NOTES TO THE CONSOLIDATED FINANCIAL STATEMENTS—(Continued)

 

Other—Amortization of debt issuance costs in the six months ended June 30, 2012 and 2011 resulted in amortization expense of $46 million and $20 million, respectively, which is included in interest expense in the Consolidated Statements of Income. These costs include the write off of unamortized debt issuance costs associated with the repayment of the 8% and 11% senior notes and the termination of the U.S. ABL Facility described below.

Short-Term Debt

Senior Revolving Credit Facility—In May 2012, we entered into a five-year revolving credit facility (the “Senior Revolving Credit Facility”). The Senior Revolving Credit Facility may be used for dollar and euro denominated borrowings and to support up to $700 million of dollar and euro denominated letters of credit. The balance of outstanding borrowings and letters of credit under the facility may not exceed $2,000 million at any given time. We may, from time to time, request the total commitments available under the facility be increased to an aggregate amount not to exceed $2,500 million. We paid fees of $10 million related to the completion of this financing.

Borrowings under the facility bear interest at a Base Rate or LIBOR, plus an applicable margin. Additional fees are incurred for the average daily unused commitments.

At June 30, 2012, availability under this facility was $1,930 million. There were no borrowings outstanding under the facility and outstanding letters of credit totaled $57 million.

Obligations under the facility were guaranteed by our U.S. subsidiaries until those guarantees were released in June 2012 as a result of the repayment of our 8% and 11% senior notes, described above.

The facility contains customary covenants and warranties, including specified restrictions on indebtedness, liens, sale and leaseback transactions and a specified interest coverage ratio and consolidated leverage ratio.

U.S. ABL Facility—In connection with the execution of the new revolving credit facility, we terminated our U.S. asset-based revolving credit facility (“U.S. ABL Facility”). All amounts owed by the borrowers under the U.S. ABL Facility have been repaid and the commitments under the U.S. ABL Facility have been terminated. In connection with the termination of this facility, $17 million of unamortized debt issuance costs were charged to interest expense in the second quarter of 2012.

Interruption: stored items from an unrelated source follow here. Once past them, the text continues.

-- pv_equiv track=rewrite | github.com/espinel10/Code-Jam-2019 | QualificationRound/DatBae.py | dev_bit
-- ===== SOURCE A (Python) =====
-- def dev_bit(n,N):
--     salida=[]
--     while n>0:
--         if n%2==0:
--             salida.append(0)
--         else:
--             salida.append(1)
--         n=n//2
--     if len(salida)<N:
--         for i in range(N-len(salida)):
--             salida.append(0)
--     return salida
-- ===== SOURCE B (Python) =====
-- def dev_bit(n, N):
--     # bits of n, least significant first, via the built-in base conversion
--     bits = [int(c) for c in reversed(bin(n)[2:])] if n > 0 else []
--     bits += [0] * (N - len(bits))
--     return bits
-- ===== Notes on version B (the rewrite author's own statement) =====
-- stated objective: idiomatic
-- what changed: B obtains the little-endian bit list from the built-in base conversion (reversed bin(n)[2:]) and pads with list arithmetic [0]*(N-len), replacing A's hand-written mod/div loop and explicit padding loop.
import Mathlib
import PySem

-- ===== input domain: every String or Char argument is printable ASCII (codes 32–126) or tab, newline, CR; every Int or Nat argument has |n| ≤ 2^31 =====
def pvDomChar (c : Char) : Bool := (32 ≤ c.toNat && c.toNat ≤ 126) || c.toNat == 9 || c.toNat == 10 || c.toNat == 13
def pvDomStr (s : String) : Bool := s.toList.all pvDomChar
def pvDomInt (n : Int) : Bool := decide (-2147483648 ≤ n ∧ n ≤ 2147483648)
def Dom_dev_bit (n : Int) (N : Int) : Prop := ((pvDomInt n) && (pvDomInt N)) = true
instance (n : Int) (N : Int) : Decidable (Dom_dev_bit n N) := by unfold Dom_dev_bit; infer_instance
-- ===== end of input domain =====

-- B replaces A's hand-written mod/div loop and padding loop by the built-in base
-- conversion (little-endian bits of n) plus list-arithmetic padding (idiomatic; same cost).

-- ===== PORT A =====
-- the 'while n>0' loop: append n%2's bit, halve n
def devBitLoop (n : Int) : List Int :=
  if h : n > 0 then
    (if PySem.Int.mod n 2 == 0 then (0 : Int) else 1) :: devBitLoop (PySem.Int.floordiv n 2)
  else []
termination_by n.toNat
decreasing_by
  rw [PySem.Int.floordiv_eq_ediv_of_pos (by omega : (0:Int) < 2)]
  omega

def dev_bit (n : Int) (N : Int) : List Int :=
  let salida := devBitLoop n
  if (salida.length : Int) < N then
    (PySem.List.pyRange 0 (N - (salida.length : Int)) 1).foldl (fun acc _ => acc ++ [0]) salida
  else salida

-- ===== PORT B =====
-- [int(c) for c in reversed(bin(n)[2:])] is the little-endian binary digit list of n;
-- its Lean counterpart is Mathlib's Nat.digits 2. Padding: bits + [0]*(N-len(bits)),
-- where [0]*(negative) = [] is rendered by .toNat clamping.
def dev_bit_alt (n : Int) (N : Int) : List Int :=
  let bits : List Int := if n > 0 then (Nat.digits 2 n.toNat).map (fun d => Int.ofNat d) else []
  bits ++ List.replicate (N - (bits.length : Int)).toNat 0

-- ===== PRECONDITION & SPEC =====
def Spec_dev_bit (n : Int) (N : Int) (out : List Int) : Prop := out = dev_bit_alt n N
instance (n : Int) (N : Int) (out : List Int) : Decidable (Spec_dev_bit n N out) := by unfold Spec_dev_bit; infer_instance

-- ===== CLAIM (what is proved, stated in full; the proofs are below) =====
def Claim_equal_dev_bit : Prop := ∀ (n : Int) (N : Int), Dom_dev_bit n N → Spec_dev_bit n N (dev_bit n N)

-- ===== LEMMAS AND PROOFS =====

-- A's bit loop produces exactly the little-endian base-2 digits of n.toNat
theorem devBitLoop_eq_digits (n : Int) :
    devBitLoop n = (Nat.digits 2 n.toNat).map (fun d => Int.ofNat d) := by
  by_cases h : n > 0
  · rw [devBitLoop, dif_pos h]
    have h2 : (0:Int) < 2 := by omega
    have hm : PySem.Int.mod n 2 = n % 2 := PySem.Int.mod_eq_emod_of_pos h2
    have hd : PySem.Int.floordiv n 2 = n / 2 := PySem.Int.floordiv_eq_ediv_of_pos h2
    have hpos : 0 < n.toNat := by omega
    rw [Nat.digits_def' (by norm_num : 1 < 2) hpos, List.map_cons]
    have ih := devBitLoop_eq_digits (PySem.Int.floordiv n 2)
    have ht : (PySem.Int.floordiv n 2).toNat = n.toNat / 2 := by rw [hd]; omega
    rw [ih, ht]
    congr 1
    rcases Int.emod_two_eq n with he | he
    · have h0 : n.toNat % 2 = 0 := by omega
      rw [hm, he, h0]; norm_num
    · have h1 : n.toNat % 2 = 1 := by omega
      rw [hm, he, h1]; norm_num
  · rw [devBitLoop, dif_neg h]
    have : n.toNat = 0 := by omega
    simp [this]
termination_by n.toNat
decreasing_by
  rw [PySem.Int.floordiv_eq_ediv_of_pos (by omega : (0:Int) < 2)]
  omega

-- the padding loop appends one 0 per iteration
theorem foldl_append_zero {α : Type} (l : List α) (s : List Int) :
    l.foldl (fun acc _ => acc ++ [0]) s = s ++ List.replicate l.length 0 := by
  induction l generalizing s with
  | nil => simp
  | cons x xs ih =>
    rw [List.foldl_cons, ih, List.append_assoc, List.length_cons]
    rfl

-- ===== VERDICT (by name: the statement is the Claim_ definition above) =====
theorem dev_bit_spec : Claim_equal_dev_bit := by
  intro n N _
  unfold Spec_dev_bit dev_bit dev_bit_alt
  have hbits : devBitLoop n
      = (if n > 0 then (Nat.digits 2 n.toNat).map (fun d => Int.ofNat d) else []) := by
    split_ifs with h
    · exact devBitLoop_eq_digits n
    · rw [devBitLoop, dif_neg h]
  simp only [← hbits]
  set s := devBitLoop n with hs
  split_ifs with h
  · rw [foldl_append_zero]
    congr 1
    rw [PySem.List.length_pyRange_one]
    congr 1
    omega
  · have : (N - (s.length : Int)).toNat = 0 := by omega
    simp [this]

At December 31, 2011, there were no borrowings outstanding under the U.S. ABL Facility, and outstanding letters of credit totaled $262 million.

Other—At June 30, 2012 and 2011, our weighted average interest rates on outstanding short-term debt were 3.4% and 3.8%, respectively.

 

10. Derivative Financial Instruments

Cash Concentration—Our cash equivalents are placed in high-quality commercial paper, money market funds and time deposits with major international banks and financial institutions.

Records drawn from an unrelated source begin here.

-- pv_equiv track=rewrite | github.com/Learn-Everything-Leo/leetcode_problems | maxmium_score2.py | maxmiumScore
-- ===== SOURCE A (Python) =====
-- from typing import List
--
-- def maxmiumScore(cards: List[int], cnt: int) -> int:
--     cards.sort(reverse=True)
--     ans = 0
--     tmp = 0
--     odd = even = -1
--     for i in range(cnt):
--         tmp += cards[i]
--         if cards[i] % 2 == 1:
--             odd = cards[i]
--         else:
--             even = cards[i]
--     if tmp % 2 == 0:
--         return tmp
--     for i in range(cnt, len(cards)):
--         if cards[i] % 2 == 1:
--             if even != -1:
--                 ans = max(ans, tmp - even + cards[i])
--         else:
--             if odd != -1:
--                 ans = max(ans, tmp - odd + cards[i])
--
--     return ans
-- ===== SOURCE B (Python) =====
-- def maxmiumScore(cards, cnt):
--     # Partition by parity, sort each class once, then pick the top `cnt` cards
--     # with a two-pointer merge; the tracked minima of the picked block and the
--     # swap candidates are read directly off the two pointers. Does not mutate
--     # the input list (A sorts it in place).
--     odds = sorted([c for c in cards if c % 2 == 1], reverse=True)
--     evens = sorted([c for c in cards if c % 2 == 0], reverse=True)
--     i = j = 0
--     for _ in range(cnt):
--         if j >= len(evens) or (i < len(odds) and odds[i] >= evens[j]):
--             i += 1
--         else:
--             j += 1
--     tmp = sum(odds[:i]) + sum(evens[:j])
--     if tmp % 2 == 0:
--         return tmp
--     odd = odds[i - 1] if i > 0 else -1
--     even = evens[j - 1] if j > 0 else -1
--     best = 0
--     if even != -1 and i < len(odds):
--         best = max(best, tmp - even + odds[i])
--     if odd != -1 and j < len(evens):
--         best = max(best, tmp - odd + evens[j])
--     return best
-- ===== Notes on version B (the rewrite author's own statement) =====
-- stated objective: alternative
-- what changed: Instead of sorting the whole list and scanning it twice (A's state-machine loop over the top cnt cards plus a running-max scan over every remaining card), B partitions the cards by parity, sorts each class, and selects the top cnt cards with a two-pointer merge; the block sum, the tracked minima and both swap candidates are read directly off the two pointers, so no scan of the remainder happens. B also does not mutate the input list.
import Mathlib
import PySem

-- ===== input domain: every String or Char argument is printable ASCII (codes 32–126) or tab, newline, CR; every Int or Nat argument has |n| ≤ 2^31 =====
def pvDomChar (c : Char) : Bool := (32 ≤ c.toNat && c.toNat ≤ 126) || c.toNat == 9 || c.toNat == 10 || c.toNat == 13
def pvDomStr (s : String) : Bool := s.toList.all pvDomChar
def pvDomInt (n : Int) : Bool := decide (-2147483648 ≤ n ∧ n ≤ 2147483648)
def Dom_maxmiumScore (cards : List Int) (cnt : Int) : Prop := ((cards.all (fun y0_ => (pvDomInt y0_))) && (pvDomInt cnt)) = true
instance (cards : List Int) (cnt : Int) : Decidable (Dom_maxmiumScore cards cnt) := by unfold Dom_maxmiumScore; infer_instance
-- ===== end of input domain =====

-- B partitions the cards by parity, sorts each class once, and picks the top cnt cards with a
-- two-pointer merge; the tracked minima of the picked block and the swap candidates are read off
-- the two pointers (objective: alternative). NOTE: A sorts `cards` in place (an observable
-- mutation); B does not — the equivalence proved here is about the RETURN value only.

-- ===== PORT A =====
-- body of A's first loop: tmp accumulation and the odd/even trackers
def stepTopA (st : Int × Int × Int) (c : Int) : Int × Int × Int :=
  (st.1 + c,
   if PySem.Int.mod c 2 = 1 then c else st.2.1,
   if PySem.Int.mod c 2 = 1 then st.2.2 else c)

Market Risks—We are exposed to market risks, such as changes in commodity pricing, currency exchange rates and interest rates. To manage the volatility related to these exposures, we selectively enter into derivative transactions pursuant to our policies. Designation of the derivatives as fair-value or cash-flow hedges is performed on a specific exposure basis. Hedge accounting may or may not be elected with respect to certain short-term exposures. The changes in fair value of these hedging instruments are offset in part or in whole by corresponding changes in the fair value or cash flows of the underlying exposures being hedged.

 

15


Table of Contents

LYONDELLBASELL INDUSTRIES N.V.

NOTES TO THE CONSOLIDATED FINANCIAL STATEMENTS—(Continued)

 

Commodity Prices—We are exposed to commodity price volatility related to anticipated purchases of natural gas, crude oil and other raw materials and sales of our products. We selectively use commodity swap, option, and futures contracts with various terms to manage the volatility related to these risks. Such contracts are generally limited to durations of one year or less. Cash-flow hedge accounting may be elected for these derivative transactions. When the duration of a derivative is short, hedge accounting generally would not be elected. When hedge accounting is not elected, the changes in fair value of these instruments are recorded in earnings. When hedge accounting is elected, gains and losses on these instruments are deferred in accumulated other comprehensive income (“AOCI”), to the extent that the hedge remains effective, until the underlying transaction is recognized in earnings.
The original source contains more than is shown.